日本人史上17人目のスキージャンプワールドカップチャンピオンで、公務員でもある内藤智文選手。33歳で掴んだ初の栄冠について聞いてみると。
■「意味が分からない」
山形市役所 内藤智文 選手「(Q優勝した時のことを今どう噛み締めているか?)本音は意味が分からないという所ですね。意味が分からない、信じられないという所で。(優勝は)本当に難しいことだと何十年もW杯を見てきて身に染みて感じているので、だからこそ意味がわからない、信じられないという気持ちが強いです」
大会で飛んだ240メートルのジャンプは長年の夢だったということです。
内藤智文 選手「今回(オリンピックで)メダルを取った二階堂蓮選手でも達成できていない(数字)そういった意味でも中々できないジャンプ選手たちが憧れる数字ではある。どちらかというと優勝よりもそこを達成できたことの方が達成感は
大きい」
■決して順風満帆ではない
今回のシーズンは快挙の連続となりましたが、実はこれまでの選手生活は順風満帆なものではありませんでした。
大学を卒業後、社会人となり茨城県を中心に競技生活を続けてきましたが、コロナ禍のあおりを受け、支援先の企業を辞めざるを得ませんでした。
■山形との縁
そんな中、3年前に開催された「やまがた雪未来国スポ」に向けて選手を強化していた県スポーツ協会から声がかかりました。
その後3年間のスポーツ技術員を経て去年、山形市役所に入職。ゆかりのなかった山形で働くことを決断しました。
内藤智文 選手「東京の出身で(北海道の)下川にいって札幌に行って茨城に行って、転々とする中でそろそろ定住したいというか身を固めたいというか山形に来てしっかり仕事をしたいなという所で紹介をされ受験をした」
■練習時間や費用の面でハンデ
安定した仕事に就いた一方で、遠征や練習にかかる費用はほとんどが自己負担。今回のシーズンは500万円ほどの費用がかかりました。

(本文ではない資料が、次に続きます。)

-- main loop invariant: A's scan = first-of-parsed for tool_type, min-of-ranks for min_tier
set_option maxHeartbeats 1600000 in
lemma loopA_eq (l : List String) (tt : Option String) (ro : Option Nat)
    (hro : ∀ r ∈ ro, r < 5) :
    inferLoopA l (tt, gTier ro) =
      (tt.or ((l.filterMap parseToolB).head?.map Prod.snd),
       gTier (minO ro (rmin (ranksOf l)))) := by
  induction l generalizing tt ro with
  | nil =>
    simp only [inferLoopA, ranksOf, List.filterMap_nil, rmin, List.head?_nil, Option.map_none]
    cases ro <;> cases tt <;> simp [minO, Option.or]
  | cons tool rest ih =>
    by_cases hlen : ((PySem.Str.split? (PySem.Str.lower tool) "_").getD []).length < 2
    · have hp : parseToolB tool = none := by
        simp only [parseToolB, ite_eq_right_iff]
        intro h; omega
      rw [show inferLoopA (tool :: rest) (tt, gTier ro) = inferLoopA rest (tt, gTier ro) by
        simp [inferLoopA, hlen]]
      rw [ih tt ro hro]
      simp [ranksOf, hp]
    · set parts := (PySem.Str.split? (PySem.Str.lower tool) "_").getD [] with hparts
      set tier := (PySem.List.pyGet? parts 0).getD "" with htier
      set kind := (PySem.List.pyGet? parts (-1)).getD "" with hkind
      have hp : parseToolB tool = some (tier, kind) := by
        simp only [parseToolB, ← hparts, ← htier, ← hkind, if_pos (by omega : 2 ≤ parts.length)]
      have hlen' : ¬ ((PySem.Str.split? (PySem.Str.lower tool) "_").getD []).length < 2 := by
        rw [← hparts]; exact hlen
      have step : inferLoopA (tool :: rest) (tt, gTier ro) =
          inferLoopA rest
            ((if tt = none then some kind else tt),
             (if tier_order_A.contains tier then
                match gTier ro with
                | none => some tier
                | some m =>
                  if (PySem.List.index? tier_order_A tier).getD 0 <
                     (PySem.List.index? tier_order_A m).getD 0 then some tier else some m
              else gTier ro)) := by
        conv_lhs => rw [inferLoopA]
        rw [if_neg hlen']
      rw [show tier_order_A = tier_order_alt from rfl] at step
      by_cases hc : tier_order_alt.contains tier = true
      · -- tier is recognised: it contributes its rank
        obtain ⟨rt, hrt⟩ : ∃ rt, PySem.List.index? tier_order_alt tier = some rt := by
          rcases mem_tier5 hc with h|h|h|h|h <;> rw [h] <;>
            first
              | exact ⟨0, by decide⟩
              | exact ⟨1, by decide⟩
              | exact ⟨2, by decide⟩
              | exact ⟨3, by decide⟩
              | exact ⟨4, by decide⟩
        have hrt5 : rt < 5 := index5_lt hrt
        have hget : gTier (some rt) = some tier := by
          obtain ⟨m, hm, hmidx⟩ := gTier_lt5 hrt5
          obtain ⟨hk1, hv1, -⟩ := PySem.List.getElem_of_index?_eq_some hrt
          obtain ⟨hk2, hv2, -⟩ := PySem.List.getElem_of_index?_eq_some hmidx
          rw [hm, hv1.symm.trans hv2]
        have hmt : (match gTier ro with
                | none => some tier
                | some m =>
                  if (PySem.List.index? tier_order_alt tier).getD 0 <
                     (PySem.List.index? tier_order_alt m).getD 0 then some tier else some m)
              = gTier (minO ro (some rt)) := by
          cases ro with
          | none => simpa [minO] using hget.symm
          | some r =>
            have hr5 : r < 5 := hro r rfl
            obtain ⟨m, hm, hmidx⟩ := gTier_lt5 hr5
            rw [hm]
            simp only [minO]
            by_cases hlt : rt < r
            · rw [if_pos (by rw [hrt, hmidx]; simpa using hlt)]
              rw [Nat.min_eq_right (Nat.le_of_lt hlt)]
              exact hget.symm
            · rw [if_neg (by rw [hrt, hmidx]; simpa using hlt)]
              rw [Nat.min_eq_left (Nat.le_of_not_lt hlt)]
              exact hm.symm
        rw [step, if_pos hc, hmt,
            ih _ (minO ro (some rt)) (by
              intro x hx
              cases ro with
              | none => simp [minO] at hx; omega
              | some r => have := hro r rfl; simp [minO] at hx; omega)]
        refine Prod.ext ?_ ?_
        · cases tt <;> simp [Option.or, hp]
        · show gTier (minO (minO ro (some rt)) (rmin (ranksOf rest))) =
            gTier (minO ro (rmin (ranksOf (tool :: rest))))
          rw [show ranksOf (tool :: rest) = rt :: ranksOf rest by
            have hmem : tier ∈ tier_order_alt := by simpa [List.contains_eq_mem] using hc
            have hidx : List.idxOf? tier tier_order_alt = some rt := by
              simpa [PySem.List.index?_eq_idxOf?] using hrt
            simp [ranksOf, hp, hmem, hidx]]
          rw [show rmin (rt :: ranksOf rest) = minO (some rt) (rmin (ranksOf rest)) from rfl,
              minO_assoc]
      · -- unrecognised tier: min_tier unchanged, no rank contributed
        rw [step, if_neg hc, ih _ ro hro]
        refine Prod.ext ?_ ?_
        · cases tt <;> simp [Option.or, hp]
        · show gTier (minO ro (rmin (ranksOf rest))) = gTier (minO ro (rmin (ranksOf (tool :: rest))))
          rw [show ranksOf (tool :: rest) = ranksOf rest by
            have hmem : tier ∉ tier_order_alt := by simpa [List.contains_eq_mem] using hc
            simp [ranksOf, hp, hmem]]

内藤智文 選手「金銭的にも制約がありますし時間的にも制約がありますし、見る人が見れば「舐めているのか」と思われる状況」
■スキージャンプへの情熱
練習時間や費用の面でハンデを抱えながらも競技生活を続けてこられたのはスキージャンプへの情熱があったから。
山形市役所 内藤智文 選手「スキーをまずは長く続けられればいいなと思いますし「遠くに飛びたい」という気持ちは常々あるのでそこに向けて精進していければいい。そこに結果がついてくれば更にうれしいですし、周りの方々がさらに喜んでくれればこれ以上選手としての喜びはない」
「少しでも長く、遠くへ飛びたい」その思いを胸に公務員ジャンパーの挑戦は続きます。